A proper check can be implemented using an orientation-checking predicate. The determinant of three of the vectors vi given above will have positive sign if the triangle they form has one orientation, and negative sign for the opposite orientation. So the points v3 and v4 lie on different sides of s1 if
det(v1, v2, v3) * det(v1, v2, v4) < 0
and in a similar way v1 and v2 lie on different sides of s2 if
det(v3, v4, v1) * det(v3, v4, v2) < 0
so if both of these are satisfied, you have an intersection between the segments. If you want to include the segment endpoints, change the < to a ≤ in these inequalities.
I have tried code it without testing... I hope it works! ^^
public static Point intersection(Segment s1, Segment s2) {
// Components of the first segment's rect.
Point v1 = new Point(s1.p2.x - s1.p1.x, s1.p2.y - s1.p1.y); // Directional vector
double a1 = v.y;
double b1 = -v.x;
double c1 = v1.x * s1.p1.y - s1.v.y * s1.p1.x;
// Components of the second segment's rect.
Point v2 = new Point(s2.p2.x - s2.p1.x, s2.p2.y - s2.p1.y);
double a2 = v2.y;
double b2 = -v2.x;
double c2 = v2.x * s2.p1.y - s2.v.y * s2.p1.x;
// Calc intersection between RECTS.
Point intersection = null;
double det = a1 * b2 - b1 * a2;
if (det != 0) {
intersection = new Point(
(b2 * (-c1) - b1 * (-c2)) / det;
(a1 * (-c2) - a2 * (-c1)) / det;
);
}
// Checks ff segments collides.
if (
intersection != null &&
(
(s1.p1.x <= intersection.x && intersection.x <= s1.p2.x) ||
(s1.p2.x <= intersection.x && intersection.x <= s1.p1.x)
) &&
(
(s1.p1.y <= intersection.y && intersection.y <= s1.p2.y) ||
(s1.p2.y <= intersection.y && intersection.y <= s1.p1.y)
) &&
(
(s2.p1.x <= intersection.x && intersection.x <= s2.p2.x) ||
(s2.p2.x <= intersection.x && intersection.x <= s2.p1.x)
) &&
(
(s2.p1.y <= intersection.y && intersection.y <= s2.p2.y) ||
(s2.p2.y <= intersection.y && intersection.y <= s2.p1.y)
)
)
return intersection;
return null;
};
Here's my answer. I have tested it to be accurate by making a loop that checks that the answer it gives is the same as the one given by the Boost geometry library and they agree on each test, though the one that I have written below is much much faster than the one in Boost. The test makes every possible line segment where x is and integer in [-3,2] and y is an integer in [-3,2], for all possible pairs of line segments.

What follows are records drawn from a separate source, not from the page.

-- removing x from the alive set filters it out of every live adjacency list
lemma liveAdj_filter (tree : List (Int × List Int)) (alive : List Int) (x a : Int) :
    liveAdj tree (alive.filter (fun y => !(y == x))) a
      = (liveAdj tree alive a).filter (fun z => !(z == x)) := by
  unfold liveAdj
  rw [List.filter_filter]
  apply List.filter_congr
  intro z _
  rw [contains_filter_ne, Bool.and_comm]

lemma stepA_none (tr : PySem.Dict Int (List Int)) (code : String)
    (h : (PySem.List.sorted tr.keys (fun x => x) false).find?
      (fun x => (tr.getD x []).length == 1) = none) :
    pruferStepA tr code = (tr, code) := by
  unfold pruferStepA; rw [h]

lemma stepA_some (tr : PySem.Dict Int (List Int)) (code : String) (x : Int)
    (h : (PySem.List.sorted tr.keys (fun x => x) false).find?
      (fun x => (tr.getD x []).length == 1) = some x) :
    pruferStepA tr code =
      ((tr.modify (PySem.List.pyGetD (tr.getD x []) 0 0) []
          (fun l => (PySem.List.remove? l x).getD l)).erase x,
        code ++ " " ++ PySem.Int.toStr (PySem.List.pyGetD (tr.getD x []) 0 0)) := by
  unfold pruferStepA; rw [h]

-- A's dict surgery on a leaf x with live neighbour v produces exactly mkTr of the smaller set
lemma modify_erase_mkTr (tree : List (Int × List Int)) (alive : List Int) (x v : Int)
    (hv_alive : v ∈ alive)
    (hx_livev : x ∈ liveAdj tree alive v)
    (hla₂ : ∀ a ∈ alive, a ≠ v →
      liveAdj tree (alive.filter (fun y => !(y == x))) a = liveAdj tree alive a)
    (hla₂v : liveAdj tree (alive.filter (fun y => !(y == x))) v
      = (liveAdj tree alive v).erase x) :
    ((mkTr tree alive).modify v [] (fun l => (PySem.List.remove? l x).getD l)).erase x
      = mkTr tree (alive.filter (fun y => !(y == x))) := by
  set alive₂ := alive.filter (fun y => !(y == x)) with halive₂
  have hw := PySem.List.remove?_eq_some_erase (liveAdj tree alive v) x hx_livev
  have hcont : (mkTr tree alive).contains v = true := by
    rw [PySem.Dict.contains_iff_mem_keys]
    rw [show (mkTr tree alive).keys = alive from keys_mapDict alive _]
    exact hv_alive
  rw [PySem.Dict.modify, getD_mkTr tree alive v hv_alive, hw, Option.getD_some]
  apply PySem.Dict.ext
  rw [show ∀ (d : PySem.Dict Int (List Int)), (d.erase x).items
        = d.items.filter (fun p => !(p.1 == x)) from fun d => rfl]
  rw [PySem.Dict.items_insert_of_contains _ _ hcont]
  show ((alive.map (fun a => (a, liveAdj tree alive a))).map
      (fun p => if p.1 == v then (v, (liveAdj tree alive v).erase x) else p)).filter
      (fun p => !(p.1 == x))
    = alive₂.map (fun a => (a, liveAdj tree alive₂ a))
  rw [List.map_map]
  have h1 : alive.map ((fun p : Int × List Int =>
        if p.1 == v then (v, (liveAdj tree alive v).erase x) else p)
      ∘ (fun a => (a, liveAdj tree alive a)))
      = alive.map (fun a => (a, if a = v then (liveAdj tree alive v).erase x
          else liveAdj tree alive a)) := by
    apply List.map_congr_left
    intro a _
    by_cases hav : a = v
    · subst hav; simp
    · simp [hav]
  rw [h1, List.filter_map]
  have h2 : alive.filter ((fun p : Int × List Int => !(p.1 == x))
        ∘ (fun a => (a, if a = v then (liveAdj tree alive v).erase x
            else liveAdj tree alive a)))
      = alive₂ := by rfl
  rw [h2]
  apply List.map_congr_left
  intro a ha₂
  have ha : a ∈ alive := List.mem_of_mem_filter ha₂
  by_cases hav : a = v
  · subst hav; simp [hla₂v]
  · simp [hav, hla₂ a ha hav]

-- the sweep stops at the first leaf index at or after ptr
lemma sweep_spec (verts : List Int) (deg : PySem.Dict Int Int) :
    ∀ (k ptr : Nat), verts.length ≤ ptr + k → ptr ≤ verts.length →
      ptr ≤ sweep verts deg ptr ∧ sweep verts deg ptr ≤ verts.length ∧
      (∀ i (h : i < verts.length), ptr ≤ i → i < sweep verts deg ptr →
        ¬ deg.getD (verts[i]'h) 0 = 1) ∧
      (∀ h : sweep verts deg ptr < verts.length,
        deg.getD (verts[sweep verts deg ptr]'h) 0 = 1) := by
  intro k
  induction k with
  | zero =>
      intro ptr h1 h2
      have hptr : ¬ ptr < verts.length := by omega
      rw [sweep, dif_neg hptr]
      exact ⟨le_rfl, h2, fun i h hpi hip => absurd hip (by omega),
        fun h => absurd h (by omega)⟩
  | succ k ih =>
      intro ptr h1 h2
      by_cases hlt : ptr < verts.length
      · rw [sweep, dif_pos hlt]
        by_cases hd : (deg.getD (verts[ptr]'hlt) 0 == 1) = true
        · rw [if_pos hd]
          exact ⟨le_rfl, le_of_lt hlt,
            fun i h hpi hip => absurd hip (by omega),
            fun h => by simpa using hd⟩
        · rw [if_neg hd]
          obtain ⟨a, b, c, d2⟩ := ih (ptr + 1) (by omega) (by omega)
          refine ⟨by omega, b, ?_, d2⟩
          intro i h hpi hip
          rcases Nat.eq_or_lt_of_le hpi with heq | h'
          · subst heq; simpa using hd
          · exact c i h h' hip
      · rw [sweep, dif_neg hlt]
        exact ⟨le_rfl, h2, fun i h hpi hip => absurd hip (by omega),
          fun h => absurd h (by omega)⟩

The code below considers line segments that touch at endpoints to be intersecting.
T-shaped intersections are also considered intersecting. The code is in c++ but would be easily adaptable to any language. It's based on a different stackoverflow answer but that answer did not handle endpoints correctly.
It uses the cross product method, which can report if a point is to the left or to the right of a given ray.
There are some optimizations to be made in the math but doing them showed no performance improvement over compilation with g++ -O2 and sometime the performance even decreased! The compiler is able to do those optimizations so I prefered to leave the code readable.
// is_left(): tests if a point is Left|On|Right of an infinite line.
// Input: three points p0, p1, and p2
// Return: >0 for p2 left of the line through p0 and p1
// =0 for p2 on the line
// <0 for p2 right of the line
// See: Algorithm 1 "Area of Triangles and Polygons"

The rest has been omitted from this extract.